Ray M. Longyear Lecture, Musicology/Ethnomusicology

Women of Color Creating Change: Taiko, FandangObon, and Asian American Arts Activism

Deborah Wong (University of California, Riverside)

How do some Asian American women use the arts to create change? How do they work for, with, and beyond their own communities? I explore two case studies from my current work in the public sphere. One is a group of women – cis, queer, straight, trans, mostly but not entirely Asian American, mostly but not entirely based in North America – who want to address gendered values within the taiko community. The other is FandangObon, an ongoing Asian American/Chicanx collaboration between the legendary Japanese American activist Nobuko Miyamoto and the East LA band Quetzal, who have found a vibrant connection between the contemporary son jarocho movement and the post-internment efflorescence of Japanese American summer festival dance. 

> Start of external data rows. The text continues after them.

-- pv_equiv track=rewrite | github.com/bilal07karadeniz/Grafyx | grafyx/search/_relevance.py | _stem_match
-- ===== SOURCE A (Python) =====
-- def _stem_match(a: str, b: str) -> bool:
--     if not a or not b:
--         return False
--     shorter, longer = (a, b) if len(a) <= len(b) else (b, a)
--     if len(shorter) < 4:
--         return False
--     if longer.startswith(shorter):
--         return True
--     min_prefix = max(4, len(shorter) - 1)
--     if min_prefix <= len(longer) and longer[:min_prefix] == shorter[:min_prefix]:
--         return True
--     if len(shorter) >= 7 and len(longer) >= 7:
--         shared = 0
--         for c1, c2 in zip(shorter, longer):
--             if c1 == c2:
--                 shared += 1
--             else:
--                 break
--         if shared >= 5:
--             return True
--     return False
-- ===== SOURCE B (Python) =====
-- def _stem_match(a: str, b: str) -> bool:
--     if not a or not b:
--         return False
--     if len(a) <= len(b):
--         shorter, longer = a, b
--     else:
--         shorter, longer = b, a
--     if len(shorter) < 4:
--         return False
--     cp = 0
--     for c1, c2 in zip(shorter, longer):
--         if c1 != c2:
--             break
--         cp += 1
--     return cp >= max(4, len(shorter) - 1) or (
--         len(shorter) >= 7 and len(longer) >= 7 and cp >= 5
--     )
-- ===== Notes on version B (the rewrite author's own statement) =====
-- stated objective: simpler
-- what changed: Replaces A's three separate matching branches (startswith, slice-prefix equality with a redundant length guard, and a conditional zip loop) by a single common-prefix-length scan followed by two arithmetic threshold checks.
import Mathlib
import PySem

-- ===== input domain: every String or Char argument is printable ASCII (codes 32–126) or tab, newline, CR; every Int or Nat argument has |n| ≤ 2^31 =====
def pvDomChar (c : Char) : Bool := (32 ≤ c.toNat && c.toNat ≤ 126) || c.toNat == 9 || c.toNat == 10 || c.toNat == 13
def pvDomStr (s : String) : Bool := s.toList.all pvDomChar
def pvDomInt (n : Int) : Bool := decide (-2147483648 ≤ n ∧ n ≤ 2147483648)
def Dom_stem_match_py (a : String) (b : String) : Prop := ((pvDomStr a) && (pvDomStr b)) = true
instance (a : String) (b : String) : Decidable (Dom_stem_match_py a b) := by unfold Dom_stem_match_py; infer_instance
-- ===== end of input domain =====

-- B replaces A's startswith / slice-equality / conditional-zip branches by one common-prefix-length
-- scan followed by arithmetic threshold checks (objective: simpler; same return value everywhere).

-- ===== PORT A =====
-- the 'for c1, c2 in zip(...): if c1 == c2: shared += 1 else: break' loop of A
def pvSharedLoopA : List (Char × Char) → Nat → Nat
  | [], shared => shared
  | (c1, c2) :: rest, shared => if c1 = c2 then pvSharedLoopA rest (shared + 1) else shared

def stem_match_py (a : String) (b : String) : Bool :=
  let la := a.toList
  let lb := b.toList
  if la.length = 0 ∨ lb.length = 0 then false
  else
    let p := if la.length ≤ lb.length then (la, lb) else (lb, la)
    let shorter := p.1
    let longer := p.2
    if shorter.length < 4 then false
    else if PySem.Chars.startswith longer shorter then true
    else
      let min_prefix : Int := max 4 ((shorter.length : Int) - 1)
      if min_prefix ≤ (longer.length : Int) ∧
          PySem.List.slice longer none (some min_prefix) =
            PySem.List.slice shorter none (some min_prefix) then true
      else if 7 ≤ shorter.length ∧ 7 ≤ longer.length then
        let shared := pvSharedLoopA (shorter.zip longer) 0
        if 5 ≤ shared then true else false
      else false

-- ===== PORT B =====
-- one left-to-right scan: number of leading equal characters (B's cp loop)
def pvCommonPrefixLen : List Char → List Char → Nat
  | c1 :: t1, c2 :: t2 => if c1 = c2 then pvCommonPrefixLen t1 t2 + 1 else 0
  | _, _ => 0

def stem_match_py_alt (a : String) (b : String) : Bool :=
  let la := a.toList
  let lb := b.toList
  if la.isEmpty || lb.isEmpty then false
  else
    let (shorter, longer) := if la.length ≤ lb.length then (la, lb) else (lb, la)
    if shorter.length < 4 then false
    else
      let cp := pvCommonPrefixLen shorter longer
      decide (max 4 (shorter.length - 1) ≤ cp) ||
        (decide (7 ≤ shorter.length) && decide (7 ≤ longer.length) && decide (5 ≤ cp))

-- ===== PRECONDITION & SPEC =====
def Spec_stem_match_py (a : String) (b : String) (out : Bool) : Prop := out = stem_match_py_alt a b
instance (a : String) (b : String) (out : Bool) : Decidable (Spec_stem_match_py a b out) := by unfold Spec_stem_match_py; infer_instance

-- ===== CLAIM (what is proved, stated in full; the proofs are below) =====
def Claim_equal_stem_match_py : Prop := ∀ (a : String) (b : String), Dom_stem_match_py a b → Spec_stem_match_py a b (stem_match_py a b)

-- ===== LEMMAS AND PROOFS =====

theorem pvCommonPrefixLen_le (s l : List Char) : pvCommonPrefixLen s l ≤ s.length := by
  induction s generalizing l with
  | nil => simp [pvCommonPrefixLen]
  | cons c t ih =>
    cases l with
    | nil => simp [pvCommonPrefixLen]
    | cons d u =>
      by_cases h : c = d <;> simp [pvCommonPrefixLen, h]
      exact ih u

theorem pvSharedLoopA_eq (s l : List Char) (acc : Nat) :
    pvSharedLoopA (s.zip l) acc = acc + pvCommonPrefixLen s l := by
  induction s generalizing l acc with
  | nil => simp [pvSharedLoopA, pvCommonPrefixLen]
  | cons c t ih =>
    cases l with
    | nil => simp [pvSharedLoopA, pvCommonPrefixLen]
    | cons d u =>
      by_cases h : c = d <;> simp [pvSharedLoopA, pvCommonPrefixLen, h]
      rw [ih]
      omega

theorem take_eq_iff_cp (s l : List Char) (k : Nat) (hk : k ≤ s.length) (hsl : s.length ≤ l.length) :
    l.take k = s.take k ↔ k ≤ pvCommonPrefixLen s l := by
  induction k generalizing s l with
  | zero => simp
  | succ k ih =>
    cases s with
    | nil => simp at hk
    | cons c t =>
      cases l with
      | nil => simp at hsl
      | cons d u =>
        by_cases h : c = d
        · subst h
          rw [show pvCommonPrefixLen (c :: t) (c :: u) = pvCommonPrefixLen t u + 1 from by
            simp [pvCommonPrefixLen]]
          simp only [List.take_succ_cons, List.cons.injEq, true_and]
          rw [ih t u (by simpa using hk) (by simpa using hsl)]
          omega
        · simp only [List.take_succ_cons, pvCommonPrefixLen, if_neg h]
          constructor
          · intro he; exact absurd (List.cons.inj he).1 (Ne.symm h)
          · omega

theorem startswith_iff_cp (s l : List Char) (hsl : s.length ≤ l.length) :
    PySem.Chars.startswith l s = true ↔ s.length ≤ pvCommonPrefixLen s l := by
  rw [PySem.Chars.startswith_iff]
  constructor
  · intro hp
    rw [← take_eq_iff_cp s l s.length le_rfl hsl]
    obtain ⟨t, rfl⟩ := hp
    simp
  · intro hc
    have := (take_eq_iff_cp s l s.length le_rfl hsl).mpr hc
    rw [List.take_of_length_le le_rfl] at this
    exact ⟨l.drop s.length, by rw [← this]; simp [Nat.min_eq_left hsl]⟩

-- the core equality on the (shorter, longer) list pair
theorem core_eq (s l : List Char) (hsl : s.length ≤ l.length) (h4 : ¬ s.length < 4) :
    (if PySem.Chars.startswith l s then true
     else
       let min_prefix : Int := max 4 ((s.length : Int) - 1)
       if min_prefix ≤ (l.length : Int) ∧
           PySem.List.slice l none (some min_prefix) = PySem.List.slice s none (some min_prefix) then true
       else if 7 ≤ s.length ∧ 7 ≤ l.length then
         if 5 ≤ pvSharedLoopA (s.zip l) 0 then true else false
       else false)
    = (let cp := pvCommonPrefixLen s l
       decide (max 4 (s.length - 1) ≤ cp) ||
         (decide (7 ≤ s.length) && decide (7 ≤ l.length) && decide (5 ≤ cp))) := by
  have hcp := pvCommonPrefixLen_le s l
  set cp := pvCommonPrefixLen s l with hcpdef
  have hmpN : (max 4 ((s.length : Int) - 1)).toNat = max 4 (s.length - 1) := by omega
  have hmp0 : (0 : Int) ≤ max 4 ((s.length : Int) - 1) := by omega
  have hslice : PySem.List.slice l none (some (max 4 ((s.length : Int) - 1))) =
      PySem.List.slice s none (some (max 4 ((s.length : Int) - 1))) ↔
      max 4 (s.length - 1) ≤ cp := by
    rw [PySem.List.slice_to _ hmp0, PySem.List.slice_to _ hmp0, hmpN]
    exact take_eq_iff_cp s l (max 4 (s.length - 1)) (by omega) hsl
  by_cases hsw : PySem.Chars.startswith l s
  · rw [if_pos hsw]
    have : s.length ≤ cp := (startswith_iff_cp s l hsl).mp hsw
    have : max 4 (s.length - 1) ≤ cp := by omega
    simp [this]
  · rw [if_neg hsw]
    have hlt : cp < s.length := by
      rcases lt_or_ge cp s.length with h | h
      · exact h
      · exact absurd ((startswith_iff_cp s l hsl).mpr h) hsw
    simp only []
    by_cases hb2 : max 4 (s.length - 1) ≤ cp
    · rw [if_pos ⟨by omega, hslice.mpr hb2⟩]
      simp [hb2]
    · rw [if_neg (by intro h; exact hb2 (hslice.mp h.2))]
      simp only [hb2, decide_false, Bool.false_or]
      by_cases h7 : 7 ≤ s.length ∧ 7 ≤ l.length
      · rw [if_pos h7, pvSharedLoopA_eq, Nat.zero_add, ← hcpdef]
        by_cases h5 : 5 ≤ cp <;> simp [h5, h7.1, h7.2]
      · rw [if_neg h7]
        rcases not_and_or.mp h7 with h | h <;> simp [h]

-- ===== VERDICT (by name: the statement is the Claim_ definition above) =====

theorem stem_match_py_spec : Claim_equal_stem_match_py := by
  intro a b _
  unfold Spec_stem_match_py stem_match_py stem_match_py_alt
  set la := a.toList
  set lb := b.toList
  by_cases he : la.length = 0 ∨ lb.length = 0
  · have h1 : (la.isEmpty || lb.isEmpty) = true := by
      rcases he with h | h <;>
        simp [List.length_eq_zero_iff.mp h]
    simp only [if_pos he, h1, if_true]
  · have hne : la ≠ [] ∧ lb ≠ [] := by
      constructor <;> intro h <;> exact he (by simp [h])
    have h1 : (la.isEmpty || lb.isEmpty) = false := by
      simp [hne.1, hne.2]
    rw [if_neg he]
    simp only [h1, Bool.false_eq_true, if_false]
    by_cases hord : la.length ≤ lb.length
    · simp only [if_pos hord]
      by_cases h4 : la.length < 4
      · simp [h4]
      · rw [if_neg h4, if_neg h4]
        exact core_eq la lb hord h4
    · simp only [if_neg hord]
      by_cases h4 : lb.length < 4
      · simp [h4]
      · rw [if_neg h4, if_neg h4]
        exact core_eq lb la (by omega) h4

The praxis of encounter and group collaboration is the heart of both efforts. I reflect on those details to consider the power of interethnic collaboration that is explicitly theorized, using ideas from feminism, decolonial theory, and community organizing. Who is ‘at home’ and who is a guest in the living room? What are the politics of aggrieved communities choosing to work together? How and why doesmusic and dance create such powerful means for connection?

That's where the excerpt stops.